DC Edit | Nagpur violence: Stop ‘irrelevant’ squabbles
Someone now wants to announce that the last powerful Mughal emperor was a brute who tortured, maimed and killed his own kin to achieve power and retain it and hence his tomb should be removed, even while others want to remember him as a frugal man who despised luxuries and that history is being distorted to defame him long after his death;

Aurangzeb must be sleeping peacefully in his grave in Khuldabad, Aurangabad/Chhatrapati Sambhaji Nagar district, while people fight over it three centuries after his death. The people over whom he ruled have come under the reign of several foreign powers, including the British, after his demise. They fought valiantly sacrificing tens of thousands of lives and achieved freedom. They refused to be governed by religious diktats either, and went on to form the world’s largest secular democracy despite being partitioned in the name of faith.
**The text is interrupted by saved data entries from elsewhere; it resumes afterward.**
-- pv_equiv track=rewrite | github.com/IamWilliamWang/Leetcode-practice | test_script.py | getCircles
-- ===== SOURCE A (Python) =====
-- from typing import Iterator, Dict, List, Tuple
--
-- def getCircles(matrix: List[List[int]], startNode: int):
--     """
--     获得所有环的路径
--     :param matrix: 邻接矩阵
--     :param startNode: 从哪个点开始DFS
--     :return:
--     """
--
--     def findCycle(v):
--         if v in trace:
--             yield trace[trace.index(v):]
--             return
--         trace.append(v)
--         for i in range(len(matrix)):
--             if matrix[v][i] != 0:
--                 yield from findCycle(i)
--         trace.pop()
--
--     trace = []
--     yield from findCycle(startNode)
-- ===== SOURCE B (Python) =====
-- def getCircles(matrix, startNode):
--     """
--     获得所有环的路径 — same cycle paths in the same order, but: adjacency lists are
--     precomputed once (no per-visit scan over all columns), and the DFS is a pure
--     recursive function over an immutable path instead of a generator mutating a
--     shared trace.  Returns a list (the caller of A materialises the generator).
--     """
--     if not matrix:
--         return []
--     neighbors = [[i for i, x in enumerate(row) if x != 0] for row in matrix]
--
--     def dfs(path, v):
--         if v in path:
--             return [path[path.index(v):]]
--         path = path + [v]
--         out = []
--         for w in neighbors[v]:
--             out += dfs(path, w)
--         return out
--
--     return dfs([], startNode)
-- ===== Notes on version B (the rewrite author's own statement) =====
-- stated objective: alternative
-- what changed: The mutable-trace recursive generator is replaced by a pure recursive function over an immutable path, with per-node adjacency lists precomputed once so the per-visit scan over all n columns disappears.
-- outside the precondition, e.g. on getCircles([[0, 1, 1], [1, 0]], 0): A returns [[0, 1]], B raises IndexError
import Mathlib
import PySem

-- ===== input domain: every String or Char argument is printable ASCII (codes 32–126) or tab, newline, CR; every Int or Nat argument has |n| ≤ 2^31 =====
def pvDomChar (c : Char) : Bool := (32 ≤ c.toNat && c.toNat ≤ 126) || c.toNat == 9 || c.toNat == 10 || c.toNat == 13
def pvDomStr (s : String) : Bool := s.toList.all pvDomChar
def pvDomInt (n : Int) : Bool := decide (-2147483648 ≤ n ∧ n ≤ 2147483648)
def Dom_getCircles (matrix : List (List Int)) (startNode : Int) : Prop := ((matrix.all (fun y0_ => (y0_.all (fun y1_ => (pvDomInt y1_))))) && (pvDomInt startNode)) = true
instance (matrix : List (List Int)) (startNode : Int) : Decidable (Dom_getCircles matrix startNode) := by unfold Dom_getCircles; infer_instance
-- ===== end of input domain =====

-- B replaces A's mutable-trace generator by a pure recursive DFS over an immutable path with
-- adjacency lists precomputed once; A is a generator, equivalence is about the materialised list.

-- ===== PORT A =====
-- A's recursion depth is bounded by one more than the number of distinct nodes ever in `trace`
-- (`trace` stays duplicate-free), so fuel `matrix.length + 2` is never exhausted; the 0-branch is dead.
def findCycleA (matrix : List (List Int)) : Nat → List Int → Int → List (List Int)
  | fuel, trace, v =>
    match PySem.List.index? trace v with
    | some k => [trace.drop k]                 -- yield trace[trace.index(v):]
    | none =>
      match fuel with
      | 0 => []
      | fuel + 1 =>
        -- trace.append(v); for i in range(len(matrix)): if matrix[v][i] != 0: yield from findCycle(i); trace.pop()
        (PySem.List.pyRange 0 (matrix.length : Int) 1).foldl
          (fun acc i =>
            if PySem.List.pyGetD (PySem.List.pyGetD matrix v []) i 0 ≠ 0 then
              acc ++ findCycleA matrix fuel (trace ++ [v]) i
            else acc) []

def getCircles (matrix : List (List Int)) (startNode : Int) : List (List Int) :=
  findCycleA matrix (matrix.length + 2) [] startNode

-- ===== PORT B =====
-- neighbors row = [i for i, x in enumerate(row) if x != 0]
def nbrsOf (row : List Int) : List Int :=
  (PySem.List.enumerate row).filterMap (fun p => if p.2 ≠ 0 then some p.1 else none)

def dfsB (neighbors : List (List Int)) : Nat → List Int → Int → List (List Int)
  | fuel, path, v =>
    match PySem.List.index? path v with
    | some k => [path.drop k]                  -- return [path[path.index(v):]]
    | none =>
      match fuel with
      | 0 => []
      | fuel + 1 =>
        (PySem.List.pyGetD neighbors v []).foldl
          (fun out w => out ++ dfsB neighbors fuel (path ++ [v]) w) []

def getCircles_alt (matrix : List (List Int)) (startNode : Int) : List (List Int) :=
  if matrix = [] then []
  else dfsB (matrix.map nbrsOf) (matrix.length + 2) [] startNode

-- ===== PRECONDITION & SPEC =====
-- Pre_ restricts to square matrices (the natural domain of an adjacency matrix; on ragged input A
-- raises IndexError on any visited short row and silently ignores the tail of a long row) and to
-- start nodes that index a row (outside, A raises IndexError unless the matrix is empty).
def Pre_getCircles (matrix : List (List Int)) (startNode : Int) : Prop :=
  (∀ row ∈ matrix, row.length = matrix.length) ∧
  (matrix = [] ∨ (-(matrix.length : Int) ≤ startNode ∧ startNode < (matrix.length : Int)))

instance (matrix : List (List Int)) (startNode : Int) : Decidable (Pre_getCircles matrix startNode) := by
  unfold Pre_getCircles; infer_instance

def pvWitness_getCircles : List (List Int) × Int := ([[0, 1], [1, 0]], 0)

def Spec_getCircles (matrix : List (List Int)) (startNode : Int) (out : List (List Int)) : Prop := out = getCircles_alt matrix startNode
instance (matrix : List (List Int)) (startNode : Int) (out : List (List Int)) : Decidable (Spec_getCircles matrix startNode out) := by unfold Spec_getCircles; infer_instance

-- ===== CLAIM (what is proved, stated in full; the proofs are below) =====
def Claim_equal_getCircles : Prop := ∀ (matrix : List (List Int)) (startNode : Int), Dom_getCircles matrix startNode → Pre_getCircles matrix startNode → Spec_getCircles matrix startNode (getCircles matrix startNode)

-- ===== LEMMAS AND PROOFS =====

-- 'out += g(x)' guarded by an if: the loop is the flatMap of the filtered list.
theorem foldl_append_ite_list {α β : Type} (p : α → Prop) [DecidablePred p]
    (g : α → List β) (l : List α) (acc : List β) :
    l.foldl (fun acc x => if p x then acc ++ g x else acc) acc
      = acc ++ (l.filter (fun x => decide (p x))).flatMap g := by
  induction l generalizing acc with
  | nil => simp
  | cons x xs ih =>
    by_cases h : p x <;> simp [h, ih, List.append_assoc]

theorem filterMap_ite_eq_filter {α : Type} (p : α → Prop) [DecidablePred p] (l : List α) :
    l.filterMap (fun x => if p x then some x else none)
      = l.filter (fun x => decide (p x)) := by
  induction l with
  | nil => rfl
  | cons x xs ih => by_cases h : p x <;> simp [h, ih]

-- B's precomputed neighbour list of a row is exactly the set of columns A's scan descends into.
theorem nbrsOf_eq_filter (row : List Int) :
    nbrsOf row
      = (PySem.List.pyRange 0 (row.length : Int) 1).filter
          (fun i => decide (PySem.List.pyGetD row i 0 ≠ 0)) := by
  unfold nbrsOf
  rw [PySem.List.enumerate_eq_map_pyRange row 0, List.filterMap_map]
  rw [show ((fun p : Int × Int => if p.2 ≠ 0 then some p.1 else none) ∘
        fun j => (j, PySem.List.pyGetD row j 0))
      = fun j : Int => if PySem.List.pyGetD row j 0 ≠ 0 then some j else none from rfl]
  rw [show (fun j : Int => if PySem.List.pyGetD row j 0 ≠ 0 then some j else none)
      = fun j : Int => if (fun i => PySem.List.pyGetD row i 0 ≠ 0) j then some j else none from rfl]
  exact filterMap_ite_eq_filter _ _

theorem flatMap_congr_mem {α β : Type} {f g : α → List β} (l : List α)
    (h : ∀ x ∈ l, f x = g x) : l.flatMap f = l.flatMap g := by
  induction l with
  | nil => rfl
  | cons x xs ih =>
    simp only [List.flatMap_cons, h x (List.mem_cons_self), ih (fun y hy => h y (List.mem_cons_of_mem _ hy))]

theorem pyGetD_map_inrange {α β : Type} (f : α → β) (xs : List α) (i : Int) (d : β) (d' : α)
    (hlo : -(xs.length : Int) ≤ i) (hhi : i < (xs.length : Int)) :
    PySem.List.pyGetD (xs.map f) i d = f (PySem.List.pyGetD xs i d') := by
  by_cases hpos : 0 ≤ i
  · rw [PySem.List.pyGetD_eq_getElem (xs.map f) d hpos (by simpa using hhi),
        PySem.List.pyGetD_eq_getElem xs d' hpos hhi]
    simp [List.getElem_map]
  · have hk : i = -(((-i).toNat : Int)) := by omega
    rw [hk, PySem.List.pyGetD_neg_natCast (xs.map f) _ d (by omega) (by simp; omega),
        PySem.List.pyGetD_neg_natCast xs _ d' (by omega) (by omega)]
    simp [List.getElem_map]


-- Main simulation: on a square matrix, A's scan-and-recurse equals B's fold over the
-- precomputed neighbour lists, for any fuel, path and in-range node.
theorem findA_eq_dfsB (matrix : List (List Int))
    (hsq : ∀ row ∈ matrix, row.length = matrix.length) :
    ∀ (fuel : Nat) (trace : List Int) (v : Int),
      -(matrix.length : Int) ≤ v → v < (matrix.length : Int) →
      findCycleA matrix fuel trace v = dfsB (matrix.map nbrsOf) fuel trace v := by
  intro fuel
  induction fuel with
  | zero =>
    intro trace v _ _
    rw [findCycleA, dfsB]
  | succ fuel ih =>
    intro trace v hlo hhi
    rw [findCycleA, dfsB]
    cases hidx : PySem.List.index? trace v with
    | some k => rfl
    | none =>
      have hrow : PySem.List.pyGetD matrix v [] ∈ matrix :=
        PySem.List.pyGetD_mem matrix [] ⟨hlo, hhi⟩
      have hlen : (PySem.List.pyGetD matrix v []).length = matrix.length := hsq _ hrow
      rw [pyGetD_map_inrange nbrsOf matrix v [] [] hlo hhi]
      rw [foldl_append_ite_list (fun i => PySem.List.pyGetD (PySem.List.pyGetD matrix v []) i 0 ≠ 0)]
      rw [PySem.List.foldl_append_eq_flatMap]
      rw [nbrsOf_eq_filter, hlen]
      simp only [List.nil_append]
      apply flatMap_congr_mem
      intro i hi
      have hmem := List.mem_filter.1 hi
      have hrange := (PySem.List.mem_pyRange_one).1 hmem.1
      exact ih (trace ++ [v]) i (by omega) (by omega)

-- ===== VERDICT (by name: the statement is the Claim_ definition above) =====
theorem getCircles_spec : Claim_equal_getCircles := by
  intro matrix startNode _ hpre
  unfold Spec_getCircles getCircles getCircles_alt
  rcases hpre with ⟨hsq, hcase⟩
  rcases hcase with hnil | ⟨hlo, hhi⟩
  · subst hnil
    simp [findCycleA, PySem.List.pyRange_one_eq_nil]
  · have hne : matrix ≠ [] := by
      intro h; subst h; simp only [List.length_nil, Nat.cast_zero] at hlo hhi; omega
    rw [if_neg hne]
    exact findA_eq_dfsB matrix hsq (matrix.length + 2) [] startNode hlo hhi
Someone now wants to announce that the last powerful Mughal emperor was a brute who tortured, maimed and killed his own kin to achieve power and retain it and hence his tomb should be removed, even while others want to remember him as a frugal man who despised luxuries and that history is being distorted to defame him long after his death. While many say he plundered religious places, others opine that he helped build shrines even representing other faiths. India, being a democracy offering freedom of speech and expression as a fundamental right, must ensure all such persons are able to profess their beliefs publicly and in a peaceful manner. They should be able to tell their compatriots to learn the right lessons from the past so that we, as a people, focus on solving our day-to-day problems unitedly and prepare a better tomorrow for the future generations. That is what civilisational progress demands; that is what the Constitution asks of Indian citizens.
Sadly, though, this is not the case in India for quite some time now. There is a set of people who discover the wrongs of history as time passes and want them righted now. They place religion in front as a shield so that the people who are really in need of solutions to their problems can be hoodwinked into supporting them. They declare that the rule of law does not apply to issues when matters of religion are at stake.
Such people are back in action in Nagpur and want the tomb of the Mughal emperor demolished. They are willing to be draw blood to achieve that aim. Then there are the saviours of the honour of the same man who died some 300 years ago. They too have no compunction in resorting to violence to accomplish their mission. It cannot get worse, or in fact more surreal, when the government in power books the admirers of the ruler of a bygone era for sedition.
That religious passions are fuelling this issue should not be the concern of a government mandated to uphold the rule of law. It should ruthlessly apply it to anyone who seeks to dent peace and make the life of ordinary people miserable. This business of discovering historical reasons to sow seeds of hatred has no place in a civilised society. It is all the more ironical when it is done in the name of a man, who, as an RSS leader put it, is “not relevant today”.